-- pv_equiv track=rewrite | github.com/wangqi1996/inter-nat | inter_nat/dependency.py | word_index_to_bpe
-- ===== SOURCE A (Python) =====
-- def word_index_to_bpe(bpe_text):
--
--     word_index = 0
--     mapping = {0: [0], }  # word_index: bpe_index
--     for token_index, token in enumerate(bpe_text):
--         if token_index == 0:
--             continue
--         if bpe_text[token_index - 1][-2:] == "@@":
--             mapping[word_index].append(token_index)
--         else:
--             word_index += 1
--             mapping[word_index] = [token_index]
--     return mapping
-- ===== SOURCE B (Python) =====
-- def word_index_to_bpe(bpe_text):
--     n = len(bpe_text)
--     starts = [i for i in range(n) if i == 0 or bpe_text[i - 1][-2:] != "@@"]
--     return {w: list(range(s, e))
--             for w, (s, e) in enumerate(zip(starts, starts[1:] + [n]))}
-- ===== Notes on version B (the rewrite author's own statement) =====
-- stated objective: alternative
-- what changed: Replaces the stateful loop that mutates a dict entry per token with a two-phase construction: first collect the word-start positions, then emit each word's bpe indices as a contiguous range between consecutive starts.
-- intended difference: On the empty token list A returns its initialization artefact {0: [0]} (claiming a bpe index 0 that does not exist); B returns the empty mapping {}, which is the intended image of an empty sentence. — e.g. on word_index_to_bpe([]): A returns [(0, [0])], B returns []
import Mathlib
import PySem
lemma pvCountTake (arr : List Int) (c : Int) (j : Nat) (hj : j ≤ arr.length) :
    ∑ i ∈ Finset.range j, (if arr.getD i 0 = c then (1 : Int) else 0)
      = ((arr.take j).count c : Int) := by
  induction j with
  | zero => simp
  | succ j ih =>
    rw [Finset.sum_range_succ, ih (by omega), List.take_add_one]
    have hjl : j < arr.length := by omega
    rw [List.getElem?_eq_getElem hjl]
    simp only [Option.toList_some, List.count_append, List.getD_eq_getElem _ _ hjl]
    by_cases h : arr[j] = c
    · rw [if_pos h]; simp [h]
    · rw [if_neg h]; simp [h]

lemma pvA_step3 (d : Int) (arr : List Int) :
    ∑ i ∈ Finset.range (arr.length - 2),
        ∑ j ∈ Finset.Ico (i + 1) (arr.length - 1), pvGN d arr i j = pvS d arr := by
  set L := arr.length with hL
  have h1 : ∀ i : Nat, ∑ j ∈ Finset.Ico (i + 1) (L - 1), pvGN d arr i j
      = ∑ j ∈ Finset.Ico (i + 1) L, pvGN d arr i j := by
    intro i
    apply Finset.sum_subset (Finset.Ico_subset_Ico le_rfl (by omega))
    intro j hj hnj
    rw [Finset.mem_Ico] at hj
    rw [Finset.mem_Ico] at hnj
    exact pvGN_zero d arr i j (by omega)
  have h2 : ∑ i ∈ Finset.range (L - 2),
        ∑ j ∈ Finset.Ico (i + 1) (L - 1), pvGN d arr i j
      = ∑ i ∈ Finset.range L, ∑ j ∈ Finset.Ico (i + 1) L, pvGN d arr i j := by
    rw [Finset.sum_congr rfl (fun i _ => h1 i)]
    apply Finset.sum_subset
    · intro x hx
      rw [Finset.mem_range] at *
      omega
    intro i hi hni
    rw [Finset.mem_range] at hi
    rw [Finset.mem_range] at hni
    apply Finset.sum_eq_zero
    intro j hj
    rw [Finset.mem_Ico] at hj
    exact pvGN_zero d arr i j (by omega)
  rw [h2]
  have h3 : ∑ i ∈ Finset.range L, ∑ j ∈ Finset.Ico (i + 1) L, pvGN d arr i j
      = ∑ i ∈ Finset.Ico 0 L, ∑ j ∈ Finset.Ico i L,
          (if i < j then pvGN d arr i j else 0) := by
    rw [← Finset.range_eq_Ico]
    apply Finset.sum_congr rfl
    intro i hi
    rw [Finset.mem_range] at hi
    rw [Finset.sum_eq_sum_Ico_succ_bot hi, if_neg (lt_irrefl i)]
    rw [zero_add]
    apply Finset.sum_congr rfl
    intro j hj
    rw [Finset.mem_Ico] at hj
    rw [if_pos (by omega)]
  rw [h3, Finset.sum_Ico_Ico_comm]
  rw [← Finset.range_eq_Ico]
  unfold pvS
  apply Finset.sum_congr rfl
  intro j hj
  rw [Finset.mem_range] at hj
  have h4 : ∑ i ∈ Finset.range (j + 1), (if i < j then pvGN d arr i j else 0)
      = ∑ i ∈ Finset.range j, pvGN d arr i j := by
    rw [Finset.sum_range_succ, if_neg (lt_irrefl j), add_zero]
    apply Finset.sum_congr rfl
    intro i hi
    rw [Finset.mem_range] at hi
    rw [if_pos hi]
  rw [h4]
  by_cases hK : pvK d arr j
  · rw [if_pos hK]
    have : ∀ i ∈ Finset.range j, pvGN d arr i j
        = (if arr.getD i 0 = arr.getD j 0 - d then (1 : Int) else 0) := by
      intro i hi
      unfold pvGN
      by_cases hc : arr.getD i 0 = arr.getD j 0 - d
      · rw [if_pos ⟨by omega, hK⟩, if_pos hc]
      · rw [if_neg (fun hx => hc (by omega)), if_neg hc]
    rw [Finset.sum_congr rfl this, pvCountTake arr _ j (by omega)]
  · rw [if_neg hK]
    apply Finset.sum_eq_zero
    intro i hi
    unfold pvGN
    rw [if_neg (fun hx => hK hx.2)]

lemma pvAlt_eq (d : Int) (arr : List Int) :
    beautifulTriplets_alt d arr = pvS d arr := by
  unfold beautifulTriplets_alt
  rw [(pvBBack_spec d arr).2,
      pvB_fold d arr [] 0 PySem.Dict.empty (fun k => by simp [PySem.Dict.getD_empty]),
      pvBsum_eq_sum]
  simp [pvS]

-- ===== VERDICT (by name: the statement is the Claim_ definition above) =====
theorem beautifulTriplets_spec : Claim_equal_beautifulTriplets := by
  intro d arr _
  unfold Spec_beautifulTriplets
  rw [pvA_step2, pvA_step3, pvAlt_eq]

◇ ◇ ◇ ◇

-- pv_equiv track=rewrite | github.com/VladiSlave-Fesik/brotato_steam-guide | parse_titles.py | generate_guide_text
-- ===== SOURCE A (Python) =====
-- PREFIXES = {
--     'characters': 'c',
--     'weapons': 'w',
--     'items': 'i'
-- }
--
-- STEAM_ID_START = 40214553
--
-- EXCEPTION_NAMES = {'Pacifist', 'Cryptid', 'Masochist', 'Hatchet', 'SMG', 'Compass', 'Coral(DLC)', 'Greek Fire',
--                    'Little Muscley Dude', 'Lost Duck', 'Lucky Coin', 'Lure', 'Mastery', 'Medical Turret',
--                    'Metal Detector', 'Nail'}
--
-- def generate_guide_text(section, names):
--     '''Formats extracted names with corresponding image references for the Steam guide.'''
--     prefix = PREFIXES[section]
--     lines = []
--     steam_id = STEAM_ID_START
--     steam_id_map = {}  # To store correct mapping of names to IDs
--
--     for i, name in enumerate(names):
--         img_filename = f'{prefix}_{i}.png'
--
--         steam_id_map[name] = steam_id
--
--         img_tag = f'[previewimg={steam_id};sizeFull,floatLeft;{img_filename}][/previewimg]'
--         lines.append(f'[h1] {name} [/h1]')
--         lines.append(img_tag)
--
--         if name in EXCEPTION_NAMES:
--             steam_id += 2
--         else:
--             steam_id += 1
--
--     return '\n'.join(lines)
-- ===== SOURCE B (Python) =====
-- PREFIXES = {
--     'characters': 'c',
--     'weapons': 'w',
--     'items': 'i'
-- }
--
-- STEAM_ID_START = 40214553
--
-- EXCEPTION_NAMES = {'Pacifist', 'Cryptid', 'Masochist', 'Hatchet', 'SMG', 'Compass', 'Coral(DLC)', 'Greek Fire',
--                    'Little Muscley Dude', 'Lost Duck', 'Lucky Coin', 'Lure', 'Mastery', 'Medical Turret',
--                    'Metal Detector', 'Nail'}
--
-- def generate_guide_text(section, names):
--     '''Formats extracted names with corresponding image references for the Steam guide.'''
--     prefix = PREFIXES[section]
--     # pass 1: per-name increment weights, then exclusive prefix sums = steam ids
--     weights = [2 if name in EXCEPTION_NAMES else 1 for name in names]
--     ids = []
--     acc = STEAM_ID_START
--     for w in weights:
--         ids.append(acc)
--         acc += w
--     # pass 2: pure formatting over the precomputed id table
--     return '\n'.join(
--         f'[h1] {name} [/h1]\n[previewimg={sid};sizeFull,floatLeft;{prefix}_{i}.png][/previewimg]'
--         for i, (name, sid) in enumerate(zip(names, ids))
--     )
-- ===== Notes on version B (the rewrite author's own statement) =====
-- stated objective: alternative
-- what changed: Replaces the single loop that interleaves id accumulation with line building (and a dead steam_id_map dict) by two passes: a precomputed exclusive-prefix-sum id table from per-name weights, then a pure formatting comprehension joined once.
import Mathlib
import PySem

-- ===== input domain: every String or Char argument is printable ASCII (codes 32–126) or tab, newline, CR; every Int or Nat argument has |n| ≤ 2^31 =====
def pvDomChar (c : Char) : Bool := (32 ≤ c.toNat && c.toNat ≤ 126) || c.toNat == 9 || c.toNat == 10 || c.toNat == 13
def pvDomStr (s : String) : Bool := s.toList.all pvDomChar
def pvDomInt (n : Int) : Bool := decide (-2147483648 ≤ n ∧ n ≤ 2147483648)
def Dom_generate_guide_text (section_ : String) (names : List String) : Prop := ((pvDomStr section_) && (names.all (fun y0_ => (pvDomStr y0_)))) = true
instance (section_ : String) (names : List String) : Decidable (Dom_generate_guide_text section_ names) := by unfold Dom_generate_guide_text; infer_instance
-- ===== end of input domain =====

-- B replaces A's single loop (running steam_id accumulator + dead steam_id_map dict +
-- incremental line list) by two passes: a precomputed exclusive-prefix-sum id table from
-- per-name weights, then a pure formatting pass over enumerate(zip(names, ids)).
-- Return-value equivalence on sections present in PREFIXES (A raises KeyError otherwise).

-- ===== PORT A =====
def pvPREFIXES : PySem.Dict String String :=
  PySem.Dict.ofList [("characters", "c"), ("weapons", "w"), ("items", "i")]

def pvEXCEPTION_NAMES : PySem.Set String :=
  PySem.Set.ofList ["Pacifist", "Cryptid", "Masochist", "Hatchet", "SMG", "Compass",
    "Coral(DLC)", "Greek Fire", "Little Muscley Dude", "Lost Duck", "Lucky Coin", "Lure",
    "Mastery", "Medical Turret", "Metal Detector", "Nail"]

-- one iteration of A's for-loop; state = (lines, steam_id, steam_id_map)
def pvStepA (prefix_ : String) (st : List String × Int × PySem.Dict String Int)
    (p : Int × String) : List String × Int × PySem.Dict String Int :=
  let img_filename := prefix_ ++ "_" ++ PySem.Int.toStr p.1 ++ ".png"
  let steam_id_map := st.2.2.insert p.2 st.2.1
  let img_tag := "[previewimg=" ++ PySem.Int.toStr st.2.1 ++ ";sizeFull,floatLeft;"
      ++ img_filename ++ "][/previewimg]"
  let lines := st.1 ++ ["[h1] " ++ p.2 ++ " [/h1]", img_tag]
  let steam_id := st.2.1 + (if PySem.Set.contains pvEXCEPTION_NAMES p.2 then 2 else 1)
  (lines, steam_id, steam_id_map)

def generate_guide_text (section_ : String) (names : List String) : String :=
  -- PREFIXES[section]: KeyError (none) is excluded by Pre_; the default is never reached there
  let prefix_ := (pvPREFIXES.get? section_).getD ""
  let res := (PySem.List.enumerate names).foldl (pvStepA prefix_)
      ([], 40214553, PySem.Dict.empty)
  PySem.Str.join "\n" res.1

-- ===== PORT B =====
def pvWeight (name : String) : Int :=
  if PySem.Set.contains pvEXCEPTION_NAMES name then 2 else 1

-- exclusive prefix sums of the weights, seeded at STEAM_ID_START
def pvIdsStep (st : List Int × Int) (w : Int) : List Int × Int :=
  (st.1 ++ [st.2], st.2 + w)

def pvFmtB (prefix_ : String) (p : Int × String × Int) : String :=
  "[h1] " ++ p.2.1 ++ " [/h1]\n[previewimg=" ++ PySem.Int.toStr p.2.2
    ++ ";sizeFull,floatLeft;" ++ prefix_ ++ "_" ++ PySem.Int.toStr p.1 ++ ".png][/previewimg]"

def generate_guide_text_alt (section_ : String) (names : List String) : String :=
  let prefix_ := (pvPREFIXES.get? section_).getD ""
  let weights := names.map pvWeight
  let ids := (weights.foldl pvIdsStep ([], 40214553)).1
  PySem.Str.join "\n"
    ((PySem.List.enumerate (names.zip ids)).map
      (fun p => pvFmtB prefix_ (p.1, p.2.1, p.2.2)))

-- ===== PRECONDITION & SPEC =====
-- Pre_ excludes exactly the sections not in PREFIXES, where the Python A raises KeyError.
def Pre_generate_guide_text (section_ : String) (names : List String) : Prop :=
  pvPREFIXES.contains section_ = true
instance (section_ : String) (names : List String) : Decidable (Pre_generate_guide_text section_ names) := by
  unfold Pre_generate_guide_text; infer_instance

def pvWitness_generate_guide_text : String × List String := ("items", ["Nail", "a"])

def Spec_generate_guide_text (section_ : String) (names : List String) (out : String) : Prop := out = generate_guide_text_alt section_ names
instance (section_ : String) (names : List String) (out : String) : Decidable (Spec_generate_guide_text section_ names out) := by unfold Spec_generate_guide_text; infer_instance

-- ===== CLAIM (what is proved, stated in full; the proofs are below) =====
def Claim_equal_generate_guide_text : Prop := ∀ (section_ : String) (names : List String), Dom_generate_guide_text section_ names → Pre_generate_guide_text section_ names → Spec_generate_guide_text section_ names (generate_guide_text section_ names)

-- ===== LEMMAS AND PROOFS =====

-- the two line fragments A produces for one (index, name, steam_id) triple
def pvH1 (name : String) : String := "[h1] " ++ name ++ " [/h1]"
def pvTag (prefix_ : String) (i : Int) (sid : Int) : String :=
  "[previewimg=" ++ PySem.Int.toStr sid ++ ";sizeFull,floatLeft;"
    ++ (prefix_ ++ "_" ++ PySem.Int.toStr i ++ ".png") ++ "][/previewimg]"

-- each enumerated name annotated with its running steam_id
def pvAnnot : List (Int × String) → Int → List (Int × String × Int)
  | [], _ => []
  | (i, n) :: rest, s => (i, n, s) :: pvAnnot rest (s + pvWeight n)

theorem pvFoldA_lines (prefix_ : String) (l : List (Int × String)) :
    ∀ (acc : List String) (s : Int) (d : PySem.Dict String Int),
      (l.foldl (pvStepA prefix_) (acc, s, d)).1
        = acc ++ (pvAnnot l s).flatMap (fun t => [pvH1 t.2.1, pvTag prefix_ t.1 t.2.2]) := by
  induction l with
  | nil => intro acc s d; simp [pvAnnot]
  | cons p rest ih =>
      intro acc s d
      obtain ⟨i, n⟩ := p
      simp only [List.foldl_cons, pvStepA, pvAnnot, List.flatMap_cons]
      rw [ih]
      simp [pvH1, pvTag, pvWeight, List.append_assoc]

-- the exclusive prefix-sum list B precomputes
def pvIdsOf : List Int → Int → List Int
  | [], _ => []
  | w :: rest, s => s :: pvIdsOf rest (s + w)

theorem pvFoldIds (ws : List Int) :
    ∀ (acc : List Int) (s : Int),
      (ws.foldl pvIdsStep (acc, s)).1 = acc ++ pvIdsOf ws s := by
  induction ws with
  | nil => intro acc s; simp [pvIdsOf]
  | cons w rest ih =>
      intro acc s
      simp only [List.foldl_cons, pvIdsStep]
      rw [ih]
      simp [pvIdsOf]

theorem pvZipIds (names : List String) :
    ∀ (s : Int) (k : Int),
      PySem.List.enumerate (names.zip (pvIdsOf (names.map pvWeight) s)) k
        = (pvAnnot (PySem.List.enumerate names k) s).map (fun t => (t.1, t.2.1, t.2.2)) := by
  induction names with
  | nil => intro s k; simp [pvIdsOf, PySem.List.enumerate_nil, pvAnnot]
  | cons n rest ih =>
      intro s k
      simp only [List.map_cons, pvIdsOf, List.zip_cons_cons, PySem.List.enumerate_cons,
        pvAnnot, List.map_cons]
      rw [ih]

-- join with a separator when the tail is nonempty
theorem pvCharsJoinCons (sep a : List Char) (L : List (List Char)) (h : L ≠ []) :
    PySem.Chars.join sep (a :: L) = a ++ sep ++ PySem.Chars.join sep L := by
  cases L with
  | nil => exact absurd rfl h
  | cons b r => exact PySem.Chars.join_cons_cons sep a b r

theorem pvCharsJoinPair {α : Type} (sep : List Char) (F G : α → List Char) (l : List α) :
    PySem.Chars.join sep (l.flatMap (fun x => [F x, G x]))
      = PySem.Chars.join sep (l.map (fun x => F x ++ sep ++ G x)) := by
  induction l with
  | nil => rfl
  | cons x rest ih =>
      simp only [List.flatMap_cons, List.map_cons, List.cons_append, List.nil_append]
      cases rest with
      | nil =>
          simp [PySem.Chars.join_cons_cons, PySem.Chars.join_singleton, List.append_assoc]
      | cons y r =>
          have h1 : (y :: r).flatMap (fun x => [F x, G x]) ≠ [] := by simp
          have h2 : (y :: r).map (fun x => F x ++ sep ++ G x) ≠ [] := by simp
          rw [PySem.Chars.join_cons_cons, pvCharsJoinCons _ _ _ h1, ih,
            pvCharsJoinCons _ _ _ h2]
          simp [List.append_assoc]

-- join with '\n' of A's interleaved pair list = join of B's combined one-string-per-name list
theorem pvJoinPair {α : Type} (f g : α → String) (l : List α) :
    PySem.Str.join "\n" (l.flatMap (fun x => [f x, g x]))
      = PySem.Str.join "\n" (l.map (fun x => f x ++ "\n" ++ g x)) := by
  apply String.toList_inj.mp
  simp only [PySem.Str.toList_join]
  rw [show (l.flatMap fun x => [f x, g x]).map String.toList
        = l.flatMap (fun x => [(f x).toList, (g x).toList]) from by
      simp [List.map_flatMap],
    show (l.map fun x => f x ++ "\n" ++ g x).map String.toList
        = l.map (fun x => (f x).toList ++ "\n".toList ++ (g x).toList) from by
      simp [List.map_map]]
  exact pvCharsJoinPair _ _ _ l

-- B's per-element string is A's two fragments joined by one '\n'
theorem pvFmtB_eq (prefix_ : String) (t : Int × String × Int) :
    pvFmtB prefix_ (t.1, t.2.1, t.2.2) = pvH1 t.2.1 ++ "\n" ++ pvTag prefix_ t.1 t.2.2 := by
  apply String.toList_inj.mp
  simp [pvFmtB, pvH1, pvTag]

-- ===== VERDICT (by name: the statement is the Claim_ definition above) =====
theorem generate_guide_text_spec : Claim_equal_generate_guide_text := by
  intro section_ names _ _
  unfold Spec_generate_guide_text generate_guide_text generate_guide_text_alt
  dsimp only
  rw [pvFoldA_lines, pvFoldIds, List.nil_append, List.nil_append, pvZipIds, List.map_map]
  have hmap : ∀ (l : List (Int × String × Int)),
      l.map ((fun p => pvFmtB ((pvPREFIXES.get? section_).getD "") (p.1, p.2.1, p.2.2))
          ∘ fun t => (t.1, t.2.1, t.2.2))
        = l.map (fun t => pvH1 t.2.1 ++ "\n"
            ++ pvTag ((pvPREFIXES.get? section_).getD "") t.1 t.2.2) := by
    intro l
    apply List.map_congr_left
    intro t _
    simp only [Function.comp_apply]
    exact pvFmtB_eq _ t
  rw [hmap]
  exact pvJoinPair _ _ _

◇ ◇ ◇ ◇

Working from the data above, extract solely the lines from the one containing "Claim_equal_generate_guide_text := by" through the one containing "l.map ((fun p", exactly as they appear, both included.

theorem generate_guide_text_spec : Claim_equal_generate_guide_text := by
  intro section_ names _ _
  unfold Spec_generate_guide_text generate_guide_text generate_guide_text_alt
  dsimp only
  rw [pvFoldA_lines, pvFoldIds, List.nil_append, List.nil_append, pvZipIds, List.map_map]
  have hmap : ∀ (l : List (Int × String × Int)),
      l.map ((fun p => pvFmtB ((pvPREFIXES.get? section_).getD "") (p.1, p.2.1, p.2.2))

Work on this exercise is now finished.